Good Morning Groanies,


Here's a column that I put out two years ago. It's funny, weird and is very interesting especially with a kid on the way. Enjoy.

Stacy and I started talking about the possibility of becoming parents. We really want to have kids. Just the thought of having kids...

We already have names picked out for our theoretical children. That was the easy part. The hard part is deciding what to have the kids call me. I think that "Dad", "Daddy", and "Father" have had their day in the sun. I want my kids to call me something that makes a statement. A term, a moniker that is both unique and regal. Something that the kids would be proud to call their father. Which brings me to my list.
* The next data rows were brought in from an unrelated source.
-- pv_equiv track=rewrite | github.com/SamProkopchuk/coding-problems | kattis/hanjie/solution.py | is_partial
-- ===== SOURCE A (Python) =====
-- def is_partial(clue, row_or_col):
--     consec = 0
--     cur = []
--     for x in row_or_col:
--         if x == 1:
--             consec += 1
--         elif consec > 0:
--             cur.append(consec)
--             consec = 0
--     if x == 1:
--         cur.append(consec)
--     return len(cur) <= len(clue) and all(i <= j for i, j in zip(cur, clue))
-- ===== SOURCE B (Python) =====
-- def _count_ones_from(xs, i):
--     # length of the run of 1s starting at position i
--     c = 0
--     while i + c < len(xs) and xs[i + c] == 1:
--         c += 1
--     return c
--
--
-- def is_partial(clue, row_or_col):
--     # Extract the maximal runs of 1s by jumping over each whole leading run.
--     runs = []
--     i = 0
--     while i < len(row_or_col):
--         if row_or_col[i] == 1:
--             k = _count_ones_from(row_or_col, i)
--             runs.append(k)
--             i += k
--         else:
--             i += 1
--     return len(runs) <= len(clue) and all(r <= c for r, c in zip(runs, clue))
-- ===== Notes on version B (the rewrite author's own statement) =====
-- stated objective: alternative
-- what changed: B extracts the maximal runs of 1s with a nested scan that counts a whole run and jumps past it, instead of A's per-element counter with a post-loop fixup reading the leftover loop variable; B also returns a value on an empty line where A raises.
-- outside the precondition, e.g. on is_partial([], []): A raises UnboundLocalError, B returns True
-- crash fix: On an empty row_or_col A raises NameError/UnboundLocalError (the loop variable x is unbound at the post-loop check); B returns True (no runs yet, so any prefix is consistent). — e.g. on is_partial([], []): A raises UnboundLocalError, B returns true
import Mathlib
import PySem

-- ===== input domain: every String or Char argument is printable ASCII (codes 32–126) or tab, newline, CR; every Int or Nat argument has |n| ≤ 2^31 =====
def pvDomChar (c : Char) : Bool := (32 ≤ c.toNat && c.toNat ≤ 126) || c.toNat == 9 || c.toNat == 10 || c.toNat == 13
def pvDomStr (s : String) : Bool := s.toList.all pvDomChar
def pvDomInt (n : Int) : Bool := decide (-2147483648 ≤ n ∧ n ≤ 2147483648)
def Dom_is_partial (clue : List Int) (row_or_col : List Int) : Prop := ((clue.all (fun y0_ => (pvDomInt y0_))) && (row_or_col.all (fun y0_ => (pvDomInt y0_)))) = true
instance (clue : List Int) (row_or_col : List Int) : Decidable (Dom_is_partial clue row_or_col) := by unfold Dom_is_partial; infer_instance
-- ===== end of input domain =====

-- B extracts the runs of 1s by repeatedly splitting off the whole leading run (prefix-count + drop)
-- instead of A's per-element counter with a post-loop fixup; same result on every nonempty line.

-- the identical final `return` line of both Pythons
def pvCheck (clue cur : List Int) : Bool :=
  decide (cur.length ≤ clue.length) && (cur.zip clue).all (fun p => decide (p.1 ≤ p.2))

-- ===== PORT A =====
-- A's loop body: consec/cur updated per element.
def pvStepA (s : Int × List Int) (x : Int) : Int × List Int :=
  if x = 1 then (s.1 + 1, s.2)
  else if s.1 > 0 then ((0 : Int), s.2 ++ [s.1])
  else s

-- Python's post-loop `x` is the last element; on an empty list A raises NameError,
-- excluded by Pre_is_partial, so getLastD's default is never relevant there.
def pvRunsA (xs : List Int) : List Int :=
  let st := xs.foldl pvStepA ((0 : Int), ([] : List Int))
  if xs.getLastD 0 = 1 then st.2 ++ [st.1] else st.2

def is_partial (clue : List Int) (row_or_col : List Int) : Bool :=
  pvCheck clue (pvRunsA row_or_col)

-- ===== PORT B =====
-- Source B's _count_ones_from: count the 1s from the current position (here: from the head of the suffix).
def pvCountPrefixOnes : List Int → Nat
  | [] => 0
  | x :: xs => if x = 1 then pvCountPrefixOnes xs + 1 else 0

-- Source B's while loop; Source B's position index i is represented by the remaining suffix (drop i),
-- and fuel = initial length makes the loop total (each iteration advances by ≥ 1 element).
def pvSplitLoop : Nat → List Int → List Int → List Int
  | 0, _, runs => runs
  | _ + 1, [], runs => runs
  | fuel + 1, x :: t, runs =>
    if x = 1 then
      pvSplitLoop fuel ((x :: t).drop (pvCountPrefixOnes (x :: t)))
        (runs ++ [(pvCountPrefixOnes (x :: t) : Int)])
    else pvSplitLoop fuel t runs

def is_partial_alt (clue : List Int) (row_or_col : List Int) : Bool :=
  pvCheck clue (pvSplitLoop row_or_col.length row_or_col [])

-- ===== PRECONDITION & SPEC =====
-- Pre_ excludes only the empty row_or_col, on which A raises NameError (loop variable unbound).
def Pre_is_partial (clue : List Int) (row_or_col : List Int) : Prop := row_or_col ≠ []
instance (clue : List Int) (row_or_col : List Int) : Decidable (Pre_is_partial clue row_or_col) := by unfold Pre_is_partial; infer_instance

def pvWitness_is_partial : List Int × List Int := ([1], [1])

-- On an empty row_or_col A raises NameError; B returns True (no runs, so any prefix is consistent).
def Raises_is_partial (clue : List Int) (row_or_col : List Int) : Prop := row_or_col = []
instance (clue : List Int) (row_or_col : List Int) : Decidable (Raises_is_partial clue row_or_col) := by unfold Raises_is_partial; infer_instance
def pvRaiseWitness_is_partial : List Int × List Int := ([], [])
def pvRaiseWitnessOut_is_partial : Bool := true

def Spec_is_partial (clue : List Int) (row_or_col : List Int) (out : Bool) : Prop := out = is_partial_alt clue row_or_col
instance (clue : List Int) (row_or_col : List Int) (out : Bool) : Decidable (Spec_is_partial clue row_or_col out) := by unfold Spec_is_partial; infer_instance

-- ===== CLAIM (what is proved, stated in full; the proofs are below) =====
def Claim_equal_is_partial : Prop := ∀ (clue : List Int) (row_or_col : List Int), Dom_is_partial clue row_or_col → Pre_is_partial clue row_or_col → Spec_is_partial clue row_or_col (is_partial clue row_or_col)

def Claim_raises_is_partial : Prop := (∀ (clue : List Int) (row_or_col : List Int), Dom_is_partial clue row_or_col → Raises_is_partial clue row_or_col → ¬ Pre_is_partial clue row_or_col) ∧ (Dom_is_partial (pvRaiseWitness_is_partial.1) (pvRaiseWitness_is_partial.2) ∧ Raises_is_partial (pvRaiseWitness_is_partial.1) (pvRaiseWitness_is_partial.2) ∧ is_partial_alt (pvRaiseWitness_is_partial.1) (pvRaiseWitness_is_partial.2) = pvRaiseWitnessOut_is_partial)

-- ===== LEMMAS AND PROOFS =====

-- A's run list with a general accumulator (proof-only helper; pvRunsA xs = pvAfin [] xs by rfl).
def pvAfin (cur : List Int) (xs : List Int) : List Int :=
  let st := List.foldl pvStepA ((0 : Int), cur) xs
  if xs.getLastD 0 = 1 then st.2 ++ [st.1] else st.2

lemma pvCountPrefixOnes_pos (t : List Int) : 1 ≤ pvCountPrefixOnes (1 :: t) := by
  simp [pvCountPrefixOnes]

lemma pvTake_count (xs : List Int) :
    xs.take (pvCountPrefixOnes xs) = List.replicate (pvCountPrefixOnes xs) 1 := by
  induction xs with
  | nil => simp [pvCountPrefixOnes]
  | cons x t ih =>
    by_cases h : x = 1
    · simp [pvCountPrefixOnes, h, List.replicate_succ, ih]
    · simp [pvCountPrefixOnes, h]

lemma pvDrop_head_ne_one (xs : List Int) (y : Int) (ys : List Int)
    (h : xs.drop (pvCountPrefixOnes xs) = y :: ys) : y ≠ 1 := by
  induction xs generalizing ys with
  | nil => simp [pvCountPrefixOnes] at h
  | cons x t ih =>
    by_cases hx : x = 1
    · have h' : t.drop (pvCountPrefixOnes t) = y :: ys := by
        simpa [pvCountPrefixOnes, hx] using h
      exact ih _ h'
    · have h' : x :: t = y :: ys := by simpa [pvCountPrefixOnes, hx] using h
      intro hy
      injection h' with h1 _
      exact hx (h1.trans hy)

lemma pvFoldl_ones (k : Nat) (c : Int) (cur : List Int) :
    List.foldl pvStepA (c, cur) (List.replicate k 1) = (c + k, cur) := by
  induction k generalizing c with
  | zero => simp
  | succ n ih =>
    rw [List.replicate_succ, List.foldl_cons]
    have hstep : pvStepA (c, cur) 1 = (c + 1, cur) := by simp [pvStepA]
    rw [hstep, ih]
    congr 1
    push_cast
    ring

lemma pvGetLastD_cons_ne (x d : Int) (L : List Int) (h : L ≠ []) :
    (x :: L).getLastD d = L.getLastD d := by
  cases L with
  | nil => exact absurd rfl h
  | cons a b => simp [List.getLastD_cons]

lemma pvGetLastD_append_right (l₁ l₂ : List Int) (d : Int) (h : l₂ ≠ []) :
    (l₁ ++ l₂).getLastD d = l₂.getLastD d := by
  induction l₁ with
  | nil => simp
  | cons p q ih =>
    rw [List.cons_append, pvGetLastD_cons_ne _ _ _ (by simp [h]), ih]

lemma pvGetLastD_replicate_one (k : Nat) (h : 1 ≤ k) :
    (List.replicate k (1 : Int)).getLastD 0 = 1 := by
  induction k with
  | zero => omega
  | succ n ih =>
    rw [List.replicate_succ]
    cases n with
    | zero => simp
    | succ m =>
      rw [pvGetLastD_cons_ne _ _ _ (by simp)]
      exact ih (by omega)

lemma pvSplitLoop_nil (f : Nat) (r : List Int) : pvSplitLoop f [] r = r := by
  cases f <;> rfl

lemma pvG : ∀ (fuel : Nat) (xs cur : List Int), xs.length ≤ fuel → xs ≠ [] →
    pvAfin cur xs = pvSplitLoop fuel xs cur := by
  intro fuel
  induction fuel with
  | zero =>
    intro xs cur hl hne
    cases xs with
    | nil => exact absurd rfl hne
    | cons a b => simp at hl
  | succ n ih =>
    intro xs cur hl hne
    cases xs with
    | nil => exact absurd rfl hne
    | cons x t =>
      by_cases hx : x = 1
      · subst hx
        have hk1 : 1 ≤ pvCountPrefixOnes (1 :: t) := pvCountPrefixOnes_pos t
        have hsplit : (1 : Int) :: t
            = List.replicate (pvCountPrefixOnes (1 :: t)) 1
              ++ (1 :: t).drop (pvCountPrefixOnes (1 :: t)) := by
          conv_lhs => rw [← List.take_append_drop (pvCountPrefixOnes (1 :: t)) (1 :: t)]
          rw [pvTake_count]
        have hloop : pvSplitLoop (n + 1) (1 :: t) cur
            = pvSplitLoop n ((1 :: t).drop (pvCountPrefixOnes (1 :: t)))
                (cur ++ [(pvCountPrefixOnes (1 :: t) : Int)]) := by
          rw [pvSplitLoop]
          simp
        cases hrest : (1 :: t).drop (pvCountPrefixOnes (1 :: t)) with
        | nil =>
          have hxs : (1 : Int) :: t = List.replicate (pvCountPrefixOnes (1 :: t)) 1 := by
            conv_lhs => rw [hsplit, hrest]
            rw [List.append_nil]
          rw [hloop, hrest, pvSplitLoop_nil, pvAfin]
          conv_lhs => rw [hxs, pvFoldl_ones, pvGetLastD_replicate_one _ hk1]
          simp
        | cons y ys =>
          have hy : y ≠ 1 := pvDrop_head_ne_one _ _ _ hrest
          have hkpos : (0 : Int) < (pvCountPrefixOnes (1 :: t) : Int) := by exact_mod_cast hk1
          have hlast : ((1 : Int) :: t).getLastD 0 = (y :: ys).getLastD 0 := by
            conv_lhs => rw [hsplit, hrest]
            exact pvGetLastD_append_right _ _ _ (by simp)
          have hfold : List.foldl pvStepA ((0 : Int), cur) (1 :: t)
              = List.foldl pvStepA ((0 : Int), cur ++ [(pvCountPrefixOnes (1 :: t) : Int)]) (y :: ys) := by
            conv_lhs => rw [hsplit, hrest]
            rw [List.foldl_append, pvFoldl_ones, List.foldl_cons, List.foldl_cons]
            congr 1
            simp [pvStepA, hy]
            omega
          have hafin : pvAfin cur ((1 : Int) :: t) = pvAfin (cur ++ [(pvCountPrefixOnes (1 :: t) : Int)]) (y :: ys) := by
            rw [pvAfin, pvAfin, hfold, hlast]
          have hlen : (y :: ys).length ≤ n := by
            have h2 := congrArg List.length hsplit
            rw [hrest] at h2
            simp only [List.length_cons, List.length_append, List.length_replicate] at h2
            have hl' : t.length + 1 ≤ n + 1 := by simpa using hl
            simp only [List.length_cons]
            omega
          rw [hafin, hloop, hrest]
          exact ih (y :: ys) _ hlen (by simp)
      · have hloop : pvSplitLoop (n + 1) (x :: t) cur = pvSplitLoop n t cur := by
          rw [pvSplitLoop]
          simp [hx]
        have hstep : pvStepA ((0 : Int), cur) x = ((0 : Int), cur) := by
          simp [pvStepA, hx]
        cases t with
        | nil =>
          rw [hloop, pvSplitLoop_nil, pvAfin]
          simp [hstep, hx]
        | cons a b =>
          have hafin : pvAfin cur (x :: a :: b) = pvAfin cur (a :: b) := by
            rw [pvAfin, pvAfin, List.foldl_cons, hstep,
              pvGetLastD_cons_ne _ _ _ (by simp)]
          rw [hafin, hloop]
          exact ih (a :: b) cur (by simp at hl ⊢; omega) (by simp)

-- ===== VERDICT (by name: the statement is the Claim_ definition above) =====
theorem is_partial_spec : Claim_equal_is_partial := by
  intro clue row_or_col _ hpre
  unfold Spec_is_partial is_partial is_partial_alt
  have h : pvRunsA row_or_col = pvSplitLoop row_or_col.length row_or_col [] :=
    pvG row_or_col.length row_or_col [] le_rfl hpre
  rw [h]

def is_partial_raises : Claim_raises_is_partial := by
  unfold Claim_raises_is_partial
  exact ⟨fun _ _ _ h => by simpa [Pre_is_partial] using h, by decide⟩
-- range(1, n, 2) is the list of odd naturals below n
theorem pv_pyRange_odd (n : Nat) :
    PySem.List.pyRange 1 (n : Int) 2 = (pvKS n).map (fun k : Nat => (k : Int)) := by
  rw [PySem.List.pyRange_of_pos 1 (n : Int) (show (0:Int) < 2 by norm_num)]
  unfold pvKS
  rw [List.map_map]
  have hcnt : (if (1:Int) < (n:Int) then (((n:Int) - 1 + 2 - 1) / 2).toNat else 0) = n / 2 := by
    by_cases h : (1:Int) < (n:Int)
    · rw [if_pos h]
      have h2 : ((n:Int) - 1 + 2 - 1) = (n : Int) := by ring
      rw [h2]
      rw [show ((n:Int) / 2) = ((n / 2 : Nat) : Int) from (Int.natCast_div n 2), Int.toNat_natCast]
    · rw [if_neg h]; omega
  rw [hcnt]
  apply List.map_congr_left
  intro k hk
  simp only [Function.comp]
  push_cast
  ring

-- writing distinct in-range positions one by one is a mapIdx
theorem pv_foldl_pySetD {α : Type} (g : α → α) (d : α) :
    ∀ (ks : List Nat) (l : List α), ks.Nodup → (∀ k ∈ ks, k < l.length) →
    (ks.map (fun k : Nat => (k : Int))).foldl
      (fun l i => PySem.List.pySetD l i (g (PySem.List.pyGetD l i d))) l
    = l.mapIdx (fun i e => if i ∈ ks then g e else e) := by
  intro ks
  induction ks with
  | nil =>
    intro l _ _
    show l = _
    apply List.ext_getElem (by simp)
    intro i h1 h2
    simp [List.getElem_mapIdx]
  | cons k ks ih =>
    intro l hnd hlt
    show (ks.map (fun k : Nat => (k : Int))).foldl _
        (PySem.List.pySetD l (k : Int) (g (PySem.List.pyGetD l (k : Int) d))) = _
    rw [PySem.List.pySetD_natCast, PySem.List.pyGetD_natCast,
        List.getD_eq_getElem l d (hlt k (by simp))]
    rw [ih _ (hnd.of_cons) (by intro j hj; rw [List.length_set]; exact hlt j (by simp [hj]))]
    apply List.ext_getElem (by simp)
    intro i h1 h2
    simp only [List.getElem_mapIdx, List.getElem_set]
    have hknotks : k ∉ ks := (List.nodup_cons.1 hnd).1
    by_cases hik : k = i
    · subst hik
      simp [hknotks]
    · simp only [if_neg hik, List.mem_cons]
      by_cases hiks : i ∈ ks
      · simp [hiks]
      · have hcond : ¬ (i = k ∨ i ∈ ks) := by
          rintro (rfl | h)
          · exact hik rfl
          · exact hiks h
        rw [if_neg hiks, if_neg hcond]

theorem pv_addA_eq_canon (a : Int) (n : Nat) (t : String) (hn : t.toList.length = n) :
    pvAddA a n t = String.ofList (pvCanon a t.toList) := by
  simp only [pvAddA]
  rw [pv_pyRange_odd n,
      pv_foldl_pySetD (fun e => PySem.Int.toChars (PySem.Int.mod ((PySem.Int.ofChars? e).getD 0 + a) 10)) []
        (pvKS n) _ (pv_KS_nodup n)
        (by intro k hk; rw [List.length_map, hn]; exact ((pv_KS_mem n k).1 hk).2)]
  congr 1
  have hmapIdx : (t.toList.map (fun c => [c])).mapIdx
      (fun i e => if i ∈ pvKS n then PySem.Int.toChars (PySem.Int.mod ((PySem.Int.ofChars? e).getD 0 + a) 10) else e)
      = (pvCanon a t.toList).map (fun c => [c]) := by
    apply List.ext_getElem (by simp [pvCanon])
    intro i h1 h2
    simp only [List.getElem_mapIdx, List.getElem_map, pvCanon]
    have hilen : i < t.toList.length := by simpa using h1
    by_cases hodd : i % 2 = 1
    · rw [if_pos ((pv_KS_mem n i).2 ⟨hodd, by omega⟩), if_pos hodd]
      exact pv_toChars_small (pvVal a t.toList[i])
        (PySem.Int.mod_nonneg _ (by norm_num)) (PySem.Int.mod_lt _ (by norm_num))
    · rw [if_neg (fun h => hodd ((pv_KS_mem n i).1 h).1), if_neg hodd]
  rw [hmapIdx]
  induction pvCanon a t.toList with
  | nil => rfl
  | cons c l ih => simp [ih]

theorem pv_addB_eq_canon (a : Int) (t : String) :
    pvAddB a t = String.ofList (pvCanon a t.toList) := by
  unfold pvAddB
  congr 1
  have hmap : (PySem.List.enumerate t.toList).map
      (fun p => if PySem.Int.mod p.1 2 == 1
        then PySem.Int.toChars (PySem.Int.mod ((PySem.Int.ofChars? [p.2]).getD 0 + a) 10)
        else [p.2])
      = (pvCanon a t.toList).map (fun c => [c]) := by
    apply List.ext_getElem (by simp [pvCanon, PySem.List.length_enumerate])
    intro i h1 h2
    simp only [List.getElem_map, PySem.List.getElem_enumerate, pvCanon, List.getElem_mapIdx]
    have hcond : (PySem.Int.mod ((0 : Int) + (i : Int)) 2 == 1) = (i % 2 = 1 : Bool) := by
      rw [zero_add, PySem.Int.mod_eq_emod_of_pos (show (0:Int) < 2 by norm_num),
          show ((i : Int) % 2) = ((i % 2 : Nat) : Int) from by push_cast; ring]
      rcases Nat.mod_two_eq_zero_or_one i with h | h <;> rw [h] <;> rfl
    rw [hcond]
    by_cases hodd : i % 2 = 1
    · simp only [hodd, decide_true, if_pos]
      exact pv_toChars_small _ (PySem.Int.mod_nonneg _ (by norm_num))
        (PySem.Int.mod_lt _ (by norm_num))
    · simp [hodd]
  rw [hmap]
  induction pvCanon a t.toList with
  | nil => rfl
  | cons c l ih => simp [ih]
-- pv_equiv track=rewrite | github.com/yldrimftih/ADS-B | RSTestGenerator.py | build_identification_msg
-- ===== SOURCE A (Python) =====
-- def crc24(data_bytes):
--     POLY = 0x1FFF409
--     crc = 0
--     for byte in data_bytes:
--         crc ^= byte << 16
--         for _ in range(8):
--             crc <<= 1
--             if crc & 0x1000000:
--                 crc ^= POLY
--     return crc & 0xFFFFFF
--
-- def build_frame_with_crc(df, ca, icao_int, me_56bits):
--     header_88 = ((df & 0x1F) << 83
--                | (ca & 0x07) << 80
--                | (icao_int & 0xFFFFFF) << 56
--                | (me_56bits & 0xFFFFFFFFFFFFFF))
--     data_bytes = header_88.to_bytes(11, 'big')
--     pi = crc24(data_bytes)
--     frame = data_bytes + pi.to_bytes(3, 'big')
--     return frame.hex().upper()
--
-- CALLSIGN_CHARSET = " ABCDEFGHIJKLMNOPQRSTUVWXYZ                     0123456789      "
--
-- def build_identification_msg(icao_hex, callsign):
--     icao_int = int(icao_hex, 16)
--     cs = callsign.upper().ljust(8)[:8]
--     tc, cat = 4, 0
--     char_bits = 0
--     for ch in cs:
--         idx = CALLSIGN_CHARSET.find(ch)
--         if idx < 0: idx = 0
--         char_bits = (char_bits << 6) | (idx & 0x3F)
--     me = ((tc & 0x1F) << 51) | ((cat & 0x07) << 48) | (char_bits & 0xFFFFFFFFFFFF)
--     return build_frame_with_crc(17, 5, icao_int, me)
-- ===== SOURCE B (Python) =====
-- # B: table-driven CRC-24, direct byte assembly of the frame (DF17/CA5 first byte = 0x8D,
-- # TC4/CAT0 ME byte = 0x20), and direct uppercase hex formatting.
--
-- POLY = 0x1FFF409
--
-- def _crc_entry(i):
--     r = i << 16
--     for _ in range(8):
--         r <<= 1
--         if r & 0x1000000:
--             r ^= POLY
--     return r & 0xFFFFFF
--
-- CRC_TABLE = [_crc_entry(i) for i in range(256)]
--
-- CALLSIGN_CHARSET = " ABCDEFGHIJKLMNOPQRSTUVWXYZ                     0123456789      "
--
-- def crc24(data_bytes):
--     crc = 0
--     for b in data_bytes:
--         crc = ((crc << 8) ^ CRC_TABLE[((crc >> 16) ^ b) & 0xFF]) & 0xFFFFFF
--     return crc
--
-- def build_identification_msg(icao_hex, callsign):
--     icao = int(icao_hex, 16) & 0xFFFFFF
--     cs = callsign.upper().ljust(8)[:8]
--     bits = 0
--     for ch in cs:
--         idx = CALLSIGN_CHARSET.find(ch)
--         if idx < 0:
--             idx = 0
--         bits = (bits << 6) | (idx & 0x3F)
--     frame = bytes([0x8D]) + icao.to_bytes(3, 'big') + bytes([0x20]) + bits.to_bytes(6, 'big')
--     frame += crc24(frame).to_bytes(3, 'big')
--     return ''.join('%02X' % b for b in frame)
-- ===== Notes on version B (the rewrite author's own statement) =====
-- stated objective: alternative
-- what changed: crc24 is replaced by a 256-entry table-driven CRC (one lookup per byte instead of the 8-step shift/XOR inner loop), the 11 frame bytes are assembled directly as a byte list (0x8D, 3 ICAO bytes, 0x20, 6 callsign-bits bytes) instead of packing an 88-bit integer and slicing it with to_bytes, and the hex output is formatted directly in uppercase instead of hex().upper().
import Mathlib
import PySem

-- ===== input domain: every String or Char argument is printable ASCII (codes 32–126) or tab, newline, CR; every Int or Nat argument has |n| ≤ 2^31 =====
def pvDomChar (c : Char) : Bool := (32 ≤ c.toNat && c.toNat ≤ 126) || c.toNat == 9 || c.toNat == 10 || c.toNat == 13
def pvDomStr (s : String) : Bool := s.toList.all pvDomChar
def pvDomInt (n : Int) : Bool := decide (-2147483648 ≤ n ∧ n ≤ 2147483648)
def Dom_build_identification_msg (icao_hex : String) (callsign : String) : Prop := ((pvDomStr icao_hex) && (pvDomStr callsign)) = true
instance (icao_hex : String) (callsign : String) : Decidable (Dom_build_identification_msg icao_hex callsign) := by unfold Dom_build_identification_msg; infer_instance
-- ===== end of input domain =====

-- B rewrites A with a 256-entry table-driven CRC-24, direct assembly of the 11 frame bytes
-- (instead of packing an 88-bit integer), and direct uppercase hex formatting (objective: alternative).

-- ===== PORT A =====

def pvCharset : List Char := " ABCDEFGHIJKLMNOPQRSTUVWXYZ                     0123456789      ".toList

-- crc24: Python ints here are always nonnegative (crc < 2^25 throughout), so Nat is exact
def pvCrc24 (data : List Nat) : Nat :=
  (data.foldl (fun crc byte =>
      (List.range 8).foldl
        (fun c _ =>
          let c := c <<< 1
          if c &&& 0x1000000 ≠ 0 then c ^^^ 0x1FFF409 else c)
        (crc ^^^ (byte <<< 16))) 0) &&& 0xFFFFFF

-- hand port of x.to_bytes(n, 'big'): exact for 0 ≤ x < 2^(8n), which holds at every call site
def pvToBytesBE (n : Nat) (x : Nat) : List Nat :=
  (List.range n).map (fun i => (x >>> (8 * (n - 1 - i))) &&& 0xFF)

-- hand port of bytes.hex(): exact, every element is a byte value < 256 at the call sites
def pvHexLowerDigit (n : Nat) : Char :=
  ['0','1','2','3','4','5','6','7','8','9','a','b','c','d','e','f'].getD n ' '
def pvBytesHexLower (bs : List Nat) : List Char :=
  bs.flatMap (fun b => [pvHexLowerDigit (b >>> 4), pvHexLowerDigit (b &&& 0xF)])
I have compiled a list of names my kids can use in reference to me. Of course I'll let them pick it out, hence the list. Okay, here we go (in no particular order)...

1. Pappy
2. Papa Jake
3. Sweeps
4. The Colonel
5. Hal McBeef
6. Catfish
7. Sheriff Tippy
8. Sir Chester Cheese
9. Frugal Mac Doogal
10. King Pop Mop III

That's a pretty good list if I do say so myself. Personally, I like number 6 the best, wouldn't you agree? I guess I'll keep my fingers crossed and we will see what happens when that day comes around.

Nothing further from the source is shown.